-- pv_equiv track=rewrite | github.com/Deepesh1024/ROCmForge-Porter | app/responsible_ai.py | build_reasoning_trace
-- ===== SOURCE A (Python) =====
-- from typing import Any, Dict, List
--
-- def build_reasoning_trace(
--     stage: str,
--     primitive: str,
--     backend: str,
--     safety_score: int,
--     extra_steps: List[str] | None = None,
-- ) -> List[str]:
--     """Build a step-by-step reasoning trace for audit/explainability."""
--     trace = [
--         f"[1] Received {stage} request for primitive: {primitive}",
--         f"[2] Hardware backend detected: {backend}",
--     ]
--
--     if stage == "parse":
--         trace += [
--             "[3] Applied mock hipify-clang (CUDA → HIP API translation)",
--             "[4] Classified CUDA primitive via deterministic regex engine",
--             "[5] Ran Responsible-AI safety analysis on hipified code",
--         ]
--     elif stage == "generate":
--         trace += [
--             "[3] Selected template from verified template library (NO LLM code gen)",
--             "[4] Filled placeholders with extracted metadata (dtype, dims, tile_size)",
--             "[5] Ran Responsible-AI safety analysis on generated HIP code",
--         ]
--     elif stage == "verify":
--         trace += [
--             f"[3] Executed verification on backend: {backend}",
--             "[4] Computed CPU reference output via NumPy",
--             "[5] Compared reference vs device output (L2 norm)",
--         ]
--     else:
--         trace.append(f"[3] Executed stage: {stage}")
--
--     trace.append(f"[{len(trace) + 1}] Safety score computed: {safety_score}/100")
--     trace.append(f"[{len(trace) + 1}] Audit log written with full provenance")
--
--     if extra_steps:
--         for i, step in enumerate(extra_steps):
--             trace.append(f"[{len(trace) + 1}] {step}")
--
--     return trace
-- ===== SOURCE B (Python) =====
-- def build_reasoning_trace(
--     stage,
--     primitive,
--     backend,
--     safety_score,
--     extra_steps=None,
-- ):
--     """Build a step-by-step reasoning trace for audit/explainability."""
--     if stage == "parse":
--         stage_bodies = [
--             "Applied mock hipify-clang (CUDA → HIP API translation)",
--             "Classified CUDA primitive via deterministic regex engine",
--             "Ran Responsible-AI safety analysis on hipified code",
--         ]
--     elif stage == "generate":
--         stage_bodies = [
--             "Selected template from verified template library (NO LLM code gen)",
--             "Filled placeholders with extracted metadata (dtype, dims, tile_size)",
--             "Ran Responsible-AI safety analysis on generated HIP code",
--         ]
--     elif stage == "verify":
--         stage_bodies = [
--             f"Executed verification on backend: {backend}",
--             "Computed CPU reference output via NumPy",
--             "Compared reference vs device output (L2 norm)",
--         ]
--     else:
--         stage_bodies = [f"Executed stage: {stage}"]
--
--     bodies = (
--         [
--             f"Received {stage} request for primitive: {primitive}",
--             f"Hardware backend detected: {backend}",
--         ]
--         + stage_bodies
--         + [
--             f"Safety score computed: {safety_score}/100",
--             "Audit log written with full provenance",
--         ]
--         + (list(extra_steps) if extra_steps else [])
--     )
--
--     return [f"[{i + 1}] {body}" for i, body in enumerate(bodies)]
-- ===== Notes on version B (the rewrite author's own statement) =====
-- stated objective: simpler
-- what changed: B builds one flat list of unnumbered message bodies (headers, stage bodies, safety/audit lines, extras) and adds every '[k]' prefix in a single trailing enumerate pass, instead of A's interleaved hard-coded and len(trace)+1 numbering.
import Mathlib
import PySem

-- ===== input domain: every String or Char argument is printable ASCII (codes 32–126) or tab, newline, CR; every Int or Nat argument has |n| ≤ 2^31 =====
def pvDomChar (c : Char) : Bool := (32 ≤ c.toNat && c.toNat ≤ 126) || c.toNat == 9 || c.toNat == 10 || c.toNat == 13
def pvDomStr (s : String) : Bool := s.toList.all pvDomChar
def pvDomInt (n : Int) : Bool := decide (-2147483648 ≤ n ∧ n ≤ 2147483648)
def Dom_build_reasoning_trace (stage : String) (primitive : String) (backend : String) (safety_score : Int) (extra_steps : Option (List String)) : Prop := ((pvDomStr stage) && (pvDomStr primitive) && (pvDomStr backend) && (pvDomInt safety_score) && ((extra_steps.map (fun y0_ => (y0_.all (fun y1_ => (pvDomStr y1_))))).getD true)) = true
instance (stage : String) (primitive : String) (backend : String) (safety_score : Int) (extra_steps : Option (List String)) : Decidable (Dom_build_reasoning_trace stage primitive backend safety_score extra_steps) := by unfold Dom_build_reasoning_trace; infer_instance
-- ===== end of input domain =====

-- B is simpler: every '[k]' number is moved out of the literals into a single
-- trailing numbering pass (enumerate) over a flat list of message bodies.

-- ===== PORT A =====
def build_reasoning_trace (stage : String) (primitive : String) (backend : String) (safety_score : Int) (extra_steps : Option (List String)) : List String :=
  let trace : List String :=
    ["[1] Received " ++ stage ++ " request for primitive: " ++ primitive,
     "[2] Hardware backend detected: " ++ backend]
  let trace :=
    if stage = "parse" then
      trace ++
        ["[3] Applied mock hipify-clang (CUDA → HIP API translation)",
         "[4] Classified CUDA primitive via deterministic regex engine",
         "[5] Ran Responsible-AI safety analysis on hipified code"]
    else if stage = "generate" then
      trace ++
        ["[3] Selected template from verified template library (NO LLM code gen)",
         "[4] Filled placeholders with extracted metadata (dtype, dims, tile_size)",
         "[5] Ran Responsible-AI safety analysis on generated HIP code"]
    else if stage = "verify" then
      trace ++
        ["[3] Executed verification on backend: " ++ backend,
         "[4] Computed CPU reference output via NumPy",
         "[5] Compared reference vs device output (L2 norm)"]
    else
      trace ++ ["[3] Executed stage: " ++ stage]
  let trace := trace ++ ["[" ++ PySem.Int.toStr ((trace.length : Int) + 1) ++ "] Safety score computed: " ++ PySem.Int.toStr safety_score ++ "/100"]
  let trace := trace ++ ["[" ++ PySem.Int.toStr ((trace.length : Int) + 1) ++ "] Audit log written with full provenance"]
  match extra_steps with
  | none => trace
  | some steps =>
    if steps.isEmpty then trace
    else steps.foldl (fun t s => t ++ ["[" ++ PySem.Int.toStr ((t.length : Int) + 1) ++ "] " ++ s]) trace

-- ===== PORT B =====
def build_reasoning_trace_alt (stage : String) (primitive : String) (backend : String) (safety_score : Int) (extra_steps : Option (List String)) : List String :=
  let stage_bodies : List String :=
    if stage = "parse" then
      ["Applied mock hipify-clang (CUDA → HIP API translation)",
       "Classified CUDA primitive via deterministic regex engine",
       "Ran Responsible-AI safety analysis on hipified code"]
    else if stage = "generate" then
      ["Selected template from verified template library (NO LLM code gen)",
       "Filled placeholders with extracted metadata (dtype, dims, tile_size)",
       "Ran Responsible-AI safety analysis on generated HIP code"]
    else if stage = "verify" then
      ["Executed verification on backend: " ++ backend,
       "Computed CPU reference output via NumPy",
       "Compared reference vs device output (L2 norm)"]
    else
      ["Executed stage: " ++ stage]
  let bodies : List String :=
    ["Received " ++ stage ++ " request for primitive: " ++ primitive,
     "Hardware backend detected: " ++ backend]
    ++ stage_bodies
    ++ ["Safety score computed: " ++ PySem.Int.toStr safety_score ++ "/100",
        "Audit log written with full provenance"]
    ++ (if (extra_steps.getD []).isEmpty then [] else extra_steps.getD [])
  (PySem.List.enumerate bodies).map (fun p => "[" ++ PySem.Int.toStr (p.1 + 1) ++ "] " ++ p.2)

-- ===== PRECONDITION & SPEC =====
def Spec_build_reasoning_trace (stage : String) (primitive : String) (backend : String) (safety_score : Int) (extra_steps : Option (List String)) (out : List String) : Prop := out = build_reasoning_trace_alt stage primitive backend safety_score extra_steps
instance (stage : String) (primitive : String) (backend : String) (safety_score : Int) (extra_steps : Option (List String)) (out : List String) : Decidable (Spec_build_reasoning_trace stage primitive backend safety_score extra_steps out) := by unfold Spec_build_reasoning_trace; infer_instance

-- ===== CLAIM (what is proved, stated in full; the proofs are below) =====
def Claim_equal_build_reasoning_trace : Prop := ∀ (stage : String) (primitive : String) (backend : String) (safety_score : Int) (extra_steps : Option (List String)), Dom_build_reasoning_trace stage primitive backend safety_score extra_steps → Spec_build_reasoning_trace stage primitive backend safety_score extra_steps (build_reasoning_trace stage primitive backend safety_score extra_steps)

-- ===== LEMMAS AND PROOFS =====

-- numbering a list of bodies starting at k: the common shape of both programs
def pvNumFrom (k : Int) : List String → List String
  | [] => []
  | b :: bs => ("[" ++ PySem.Int.toStr k ++ "] " ++ b) :: pvNumFrom (k + 1) bs

theorem pvEnum_map (bodies : List String) : ∀ k : Int,
    (PySem.List.enumerate bodies k).map (fun p => "[" ++ PySem.Int.toStr (p.1 + 1) ++ "] " ++ p.2)
      = pvNumFrom (k + 1) bodies := by
  induction bodies with
  | nil => intro k; simp [PySem.List.enumerate_nil, pvNumFrom]
  | cons b bs ih => intro k; simp [PySem.List.enumerate_cons, pvNumFrom, ih]

theorem pvNumFrom_append (xs ys : List String) : ∀ k : Int,
    pvNumFrom k (xs ++ ys) = pvNumFrom k xs ++ pvNumFrom (k + xs.length) ys := by
  induction xs with
  | nil => intro k; simp [pvNumFrom]
  | cons x xs ih =>
    intro k
    have h : (k + 1) + (xs.length : Int) = k + (((x :: xs).length : Int)) := by
      simp only [List.length_cons]; push_cast; ring
    simp only [List.cons_append, pvNumFrom, ih, h]

theorem pvFold_num (steps : List String) : ∀ tr : List String,
    steps.foldl (fun t s => t ++ ["[" ++ PySem.Int.toStr ((t.length : Int) + 1) ++ "] " ++ s]) tr
      = tr ++ pvNumFrom ((tr.length : Int) + 1) steps := by
  induction steps with
  | nil => intro tr; simp [pvNumFrom]
  | cons s ss ih =>
    intro tr
    simp only [List.foldl_cons, ih, List.length_append, List.length_cons, List.length_nil,
      pvNumFrom, List.append_assoc, List.cons_append, List.nil_append]
    congr 2 <;> omega

-- simp facts for the literal numbers produced by toStr on both sides
theorem pvToStr1 : PySem.Int.toStr 1 = "1" := by decide
theorem pvToStr2 : PySem.Int.toStr 2 = "2" := by decide
theorem pvToStr3 : PySem.Int.toStr 3 = "3" := by decide
theorem pvToStr4 : PySem.Int.toStr 4 = "4" := by decide
theorem pvToStr5 : PySem.Int.toStr 5 = "5" := by decide
theorem pvToStr6 : PySem.Int.toStr 6 = "6" := by decide
theorem pvToStr7 : PySem.Int.toStr 7 = "7" := by decide

-- ===== VERDICT (by name: the statement is the Claim_ definition above) =====
theorem build_reasoning_trace_spec : Claim_equal_build_reasoning_trace := by
  intro stage primitive backend safety_score extra_steps _
  unfold Spec_build_reasoning_trace build_reasoning_trace build_reasoning_trace_alt
  cases extra_steps with
  | none =>
    by_cases h1 : stage = "parse" <;> by_cases h2 : stage = "generate" <;> by_cases h3 : stage = "verify" <;>
    simp [h1, h2, h3, pvEnum_map, pvNumFrom_append, pvNumFrom, pvFold_num,
      pvToStr1, pvToStr2, pvToStr3, pvToStr4, pvToStr5, pvToStr6, pvToStr7,
      ← String.append_assoc]
  | some steps =>
    by_cases he : steps.isEmpty <;>
    by_cases h1 : stage = "parse" <;> by_cases h2 : stage = "generate" <;> by_cases h3 : stage = "verify" <;>
    simp [he, h1, h2, h3, pvEnum_map, pvNumFrom_append, pvNumFrom, pvFold_num,
      pvToStr1, pvToStr2, pvToStr3, pvToStr4, pvToStr5, pvToStr6, pvToStr7,
      ← String.append_assoc]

================================

**YOUR ASSIGNMENT**
Using the records above, copy all lines that include the word "provenance".

**OUTPUT BELOW**
--     trace.append(f"[{len(trace) + 1}] Audit log written with full provenance")
--             "Audit log written with full provenance",
  let trace := trace ++ ["[" ++ PySem.Int.toStr ((trace.length : Int) + 1) ++ "] Audit log written with full provenance"]
        "Audit log written with full provenance"]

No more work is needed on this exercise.